- [RECORDS SHOWN]:
-- pv_equiv track=rewrite | github.com/Aditya-raj22/pipeline | server.py | convert_to_frontend_format
-- ===== SOURCE A (Python) =====
-- def convert_to_frontend_format(assets: list[dict]) -> list[dict]:
--     """Convert internal format to frontend expected format."""
--     # Schema mapper already outputs correct keys, just ensure all fields exist
--     result = []
--     for a in assets:
--         result.append({
--             "Asset Name": a.get("Asset Name", a.get("asset_name", "")),
--             "Phase": a.get("Phase", a.get("phase", "")),
--             "Therapeutic Area": a.get("Therapeutic Area", a.get("therapeutic_area", "")),
--             "Modality": a.get("Modality", a.get("modality", "")),
--             "Indication": a.get("Indication", a.get("indication", "")),
--             "Therapeutic Target": a.get("Therapeutic Target", a.get("therapeutic_target", "")),
--             "Description": a.get("Description", a.get("description", "")),
--             "Company": a.get("Company", a.get("company", "")),
--             "Latest News": a.get("Latest News", a.get("latest_news", "")),
--             "Sources": a.get("Sources", a.get("sources", "")),
--         })
--     return result
-- ===== SOURCE B (Python) =====
-- FRONT_KEYS = ["Asset Name", "Phase", "Therapeutic Area", "Modality",
--               "Indication", "Therapeutic Target", "Description", "Company",
--               "Latest News", "Sources"]
-- SNAKE_KEYS = ["asset_name", "phase", "therapeutic_area", "modality",
--               "indication", "therapeutic_target", "description", "company",
--               "latest_news", "sources"]
-- FRONT_SET = set(FRONT_KEYS)
-- SNAKE_SET = set(SNAKE_KEYS)
--
--
-- def convert_to_frontend_format(assets: list[dict]) -> list[dict]:
--     """Convert internal format to frontend expected format.
--
--     Instead of probing the asset twice per output field, scan the asset's
--     items once, routing each relevant entry into one of two side indices
--     (first occurrence wins), then assemble the row from the indices.
--     """
--     result = []
--     for a in assets:
--         front = {}
--         snake = {}
--         for k, v in a.items():
--             if k in FRONT_SET:
--                 front.setdefault(k, v)
--             elif k in SNAKE_SET:
--                 snake.setdefault(k, v)
--         result.append({fk: front.get(fk, snake.get(sk, ""))
--                        for fk, sk in zip(FRONT_KEYS, SNAKE_KEYS)})
--     return result
-- ===== Notes on version B (the rewrite author's own statement) =====
-- stated objective: alternative
-- what changed: Inverted the traversal: instead of two dict lookups into the asset per output field, B scans each asset's items once, routing relevant entries into two side indices (front/snake, first occurrence wins) and then assembles the output row from those indices.
import Mathlib
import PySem

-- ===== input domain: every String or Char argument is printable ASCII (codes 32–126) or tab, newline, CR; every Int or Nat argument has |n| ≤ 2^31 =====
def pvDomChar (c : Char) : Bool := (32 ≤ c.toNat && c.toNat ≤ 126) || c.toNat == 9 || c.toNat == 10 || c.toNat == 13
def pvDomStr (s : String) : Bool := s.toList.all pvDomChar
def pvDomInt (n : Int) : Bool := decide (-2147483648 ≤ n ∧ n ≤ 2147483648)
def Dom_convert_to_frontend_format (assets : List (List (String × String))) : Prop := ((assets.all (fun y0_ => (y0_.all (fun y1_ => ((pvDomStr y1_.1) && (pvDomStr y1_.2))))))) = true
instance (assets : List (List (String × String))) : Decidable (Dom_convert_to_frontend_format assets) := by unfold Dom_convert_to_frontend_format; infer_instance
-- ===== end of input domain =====

-- B inverts the traversal: one pass over each asset's items routes entries into two side indices
-- (front/snake, first occurrence wins), then the row is assembled from the indices (objective: alternative).


-- ===== PORT A =====
-- a.get(k, default) on an association-list dict: first-match lookup via PySem.Dict
def pvGet (a : List (String × String)) (k : String) (d : String) : String :=
  (PySem.Dict.mk a).getD k d

def convert_to_frontend_format (assets : List (List (String × String))) : List (List (String × String)) :=
  assets.foldl (fun result a =>
    result ++ [[
      ("Asset Name", pvGet a "Asset Name" (pvGet a "asset_name" "")),
      ("Phase", pvGet a "Phase" (pvGet a "phase" "")),
      ("Therapeutic Area", pvGet a "Therapeutic Area" (pvGet a "therapeutic_area" "")),
      ("Modality", pvGet a "Modality" (pvGet a "modality" "")),
      ("Indication", pvGet a "Indication" (pvGet a "indication" "")),
      ("Therapeutic Target", pvGet a "Therapeutic Target" (pvGet a "therapeutic_target" "")),
      ("Description", pvGet a "Description" (pvGet a "description" "")),
      ("Company", pvGet a "Company" (pvGet a "company" "")),
      ("Latest News", pvGet a "Latest News" (pvGet a "latest_news" "")),
      ("Sources", pvGet a "Sources" (pvGet a "sources" ""))]]) []

-- ===== PORT B =====
def FRONT_KEYS : List String :=
  ["Asset Name", "Phase", "Therapeutic Area", "Modality", "Indication",
   "Therapeutic Target", "Description", "Company", "Latest News", "Sources"]

def SNAKE_KEYS : List String :=
  ["asset_name", "phase", "therapeutic_area", "modality", "indication",
   "therapeutic_target", "description", "company", "latest_news", "sources"]

-- the routing step of B's inner loop over a.items(): first occurrence wins (setdefault)
def pvStep (st : PySem.Dict String String × PySem.Dict String String)
    (kv : String × String) : PySem.Dict String String × PySem.Dict String String :=
  if FRONT_KEYS.contains kv.1 then (st.1.setdefault kv.1 kv.2, st.2)
  else if SNAKE_KEYS.contains kv.1 then (st.1, st.2.setdefault kv.1 kv.2)
  else st

def convert_to_frontend_format_alt (assets : List (List (String × String))) : List (List (String × String)) :=
  assets.map (fun a =>
    let st := a.foldl pvStep (PySem.Dict.empty, PySem.Dict.empty)
    (FRONT_KEYS.zip SNAKE_KEYS).map (fun p => (p.1, st.1.getD p.1 (st.2.getD p.2 ""))))

-- ===== PRECONDITION & SPEC =====
def Spec_convert_to_frontend_format (assets : List (List (String × String))) (out : List (List (String × String))) : Prop := out = convert_to_frontend_format_alt assets
instance (assets : List (List (String × String))) (out : List (List (String × String))) : Decidable (Spec_convert_to_frontend_format assets out) := by unfold Spec_convert_to_frontend_format; infer_instance

-- ===== CLAIM =====
def Claim_equal_convert_to_frontend_format : Prop := ∀ (assets : List (List (String × String))), Dom_convert_to_frontend_format assets → Spec_convert_to_frontend_format assets (convert_to_frontend_format assets)

-- ===== LEMMAS AND PROOFS =====

-- get? through setdefault at a different key is unchanged
lemma get?_setdefault_of_ne (d : PySem.Dict String String) (k k' : String) (v : String)
    (h : k' ≠ k) : (d.setdefault k v).get? k' = d.get? k' := by
  by_cases hc : d.contains k = true
  · rw [PySem.Dict.setdefault_of_contains d v hc]
  · rw [Bool.not_eq_true] at hc
    rw [PySem.Dict.setdefault_of_not_contains d v hc]
    exact PySem.Dict.get?_insert_of_ne d v h

-- the scan invariant: after folding pvStep over a, the front index answers for a frontend
-- key fk and the snake index answers for a snake key sk exactly as first-match lookup in a
lemma scan_get (fk sk : String)
    (hf : fk ∈ FRONT_KEYS)
    (hs : sk ∈ SNAKE_KEYS)
    (hns : sk ∉ FRONT_KEYS) :
    ∀ (a : List (String × String)) (f0 s0 : PySem.Dict String String),
      ((a.foldl pvStep (f0, s0)).1.get? fk = (f0.get? fk).or ((PySem.Dict.mk a).get? fk))
    ∧ ((a.foldl pvStep (f0, s0)).2.get? sk = (s0.get? sk).or ((PySem.Dict.mk a).get? sk)) := by
  intro a
  induction a with
  | nil => intro f0 s0; simp [PySem.Dict.get?]
  | cons kv rest ih =>
    intro f0 s0
    obtain ⟨k, v⟩ := kv
    have hmk : ∀ q : String, (PySem.Dict.mk ((k, v) :: rest)).get? q
        = if k == q then some v else (PySem.Dict.mk rest).get? q :=
      fun q => PySem.Dict.get?_mk_cons ..
    simp only [List.foldl_cons]
    by_cases hkf : k ∈ FRONT_KEYS
    · have hknsk : k ≠ sk := fun h => hns (h ▸ hkf)
      have step : pvStep (f0, s0) (k, v) = (f0.setdefault k v, s0) := by
        simp [pvStep, hkf]
      rw [step]
      obtain ⟨ih1, ih2⟩ := ih (f0.setdefault k v) s0
      constructor
      · rw [ih1, hmk fk]
        by_cases hk : k = fk
        · subst hk
          rw [PySem.Dict.get?_setdefault_self]
          simp only [beq_self_eq_true, if_true]
          cases h0 : f0.get? k <;> simp [Option.or]
        · rw [get?_setdefault_of_ne f0 k fk v (Ne.symm hk)]
          have hb : (k == fk) = false := by simpa using hk
          simp [hb]
      · rw [ih2, hmk sk]
        have hb : (k == sk) = false := by simpa using hknsk
        simp [hb]
    · by_cases hks : k ∈ SNAKE_KEYS
      · have hknfk : k ≠ fk := fun h => hkf (h ▸ hf)
        have step : pvStep (f0, s0) (k, v) = (f0, s0.setdefault k v) := by
          simp [pvStep, hkf, hks]
        rw [step]
        obtain ⟨ih1, ih2⟩ := ih f0 (s0.setdefault k v)
        constructor
        · rw [ih1, hmk fk]
          have hb : (k == fk) = false := by simpa using hknfk
          simp [hb]
        · rw [ih2, hmk sk]
          by_cases hk : k = sk
          · subst hk
            rw [PySem.Dict.get?_setdefault_self]
            simp only [beq_self_eq_true, if_true]
            cases h0 : s0.get? k <;> simp [Option.or]
          · rw [get?_setdefault_of_ne s0 k sk v (Ne.symm hk)]
            have hb : (k == sk) = false := by simpa using hk
            simp [hb]
      · have hknfk : k ≠ fk := fun h => hkf (h ▸ hf)
        have hknsk : k ≠ sk := fun h => hks (h ▸ hs)
        have step : pvStep (f0, s0) (k, v) = (f0, s0) := by
          simp [pvStep, hkf, hks]
        rw [step]
        obtain ⟨ih1, ih2⟩ := ih f0 s0
        constructor
        · rw [ih1, hmk fk]
          have hb : (k == fk) = false := by simpa using hknfk
          simp [hb]
        · rw [ih2, hmk sk]
          have hb : (k == sk) = false := by simpa using hknsk
          simp [hb]

-- one output field, assembled from the two indices, equals A's double lookup
lemma entry_eq (a : List (String × String)) (fk sk : String)
    (hf : fk ∈ FRONT_KEYS)
    (hs : sk ∈ SNAKE_KEYS)
    (hns : sk ∉ FRONT_KEYS) :
    ((a.foldl pvStep (PySem.Dict.empty, PySem.Dict.empty)).1.getD fk
      ((a.foldl pvStep (PySem.Dict.empty, PySem.Dict.empty)).2.getD sk ""))
    = pvGet a fk (pvGet a sk "") := by
  obtain ⟨h1, h2⟩ := scan_get fk sk hf hs hns a PySem.Dict.empty PySem.Dict.empty
  rw [PySem.Dict.get?_empty] at h1 h2
  simp only [Option.or] at h1 h2
  rw [PySem.Dict.getD_eq_get?_getD, PySem.Dict.getD_eq_get?_getD, h1, h2,
      pvGet, pvGet, PySem.Dict.getD_eq_get?_getD, PySem.Dict.getD_eq_get?_getD]

-- ===== VERDICT =====
theorem convert_to_frontend_format_spec : Claim_equal_convert_to_frontend_format := by
  intro assets _
  unfold Spec_convert_to_frontend_format convert_to_frontend_format convert_to_frontend_format_alt
  rw [PySem.List.foldl_append_singleton_eq_map]
  simp only [List.nil_append]
  refine List.map_congr_left (fun a _ => ?_)
  have hz : FRONT_KEYS.zip SNAKE_KEYS =
      [("Asset Name", "asset_name"), ("Phase", "phase"),
       ("Therapeutic Area", "therapeutic_area"), ("Modality", "modality"),
       ("Indication", "indication"), ("Therapeutic Target", "therapeutic_target"),
       ("Description", "description"), ("Company", "company"),
       ("Latest News", "latest_news"), ("Sources", "sources")] := rfl
  simp only [hz, List.map_cons, List.map_nil]
  rw [entry_eq a "Asset Name" "asset_name" (by decide) (by decide) (by decide),
      entry_eq a "Phase" "phase" (by decide) (by decide) (by decide),
      entry_eq a "Therapeutic Area" "therapeutic_area" (by decide) (by decide) (by decide),
      entry_eq a "Modality" "modality" (by decide) (by decide) (by decide),
      entry_eq a "Indication" "indication" (by decide) (by decide) (by decide),
      entry_eq a "Therapeutic Target" "therapeutic_target" (by decide) (by decide) (by decide),
      entry_eq a "Description" "description" (by decide) (by decide) (by decide),
      entry_eq a "Company" "company" (by decide) (by decide) (by decide),
      entry_eq a "Latest News" "latest_news" (by decide) (by decide) (by decide),
      entry_eq a "Sources" "sources" (by decide) (by decide) (by decide)]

- [REQUIREMENT]: In the listing above, find the line containing "import Mathlib" and the line containing "-- ===== PORT A", then retype both and every line between them exactly, with nothing else.

- [SOLUTION TO THIS EXERCISE]:
import Mathlib
import PySem

-- ===== input domain: every String or Char argument is printable ASCII (codes 32–126) or tab, newline, CR; every Int or Nat argument has |n| ≤ 2^31 =====
def pvDomChar (c : Char) : Bool := (32 ≤ c.toNat && c.toNat ≤ 126) || c.toNat == 9 || c.toNat == 10 || c.toNat == 13
def pvDomStr (s : String) : Bool := s.toList.all pvDomChar
def pvDomInt (n : Int) : Bool := decide (-2147483648 ≤ n ∧ n ≤ 2147483648)
def Dom_convert_to_frontend_format (assets : List (List (String × String))) : Prop := ((assets.all (fun y0_ => (y0_.all (fun y1_ => ((pvDomStr y1_.1) && (pvDomStr y1_.2))))))) = true
instance (assets : List (List (String × String))) : Decidable (Dom_convert_to_frontend_format assets) := by unfold Dom_convert_to_frontend_format; infer_instance
-- ===== end of input domain =====

-- B inverts the traversal: one pass over each asset's items routes entries into two side indices
-- (front/snake, first occurrence wins), then the row is assembled from the indices (objective: alternative).


-- ===== PORT A =====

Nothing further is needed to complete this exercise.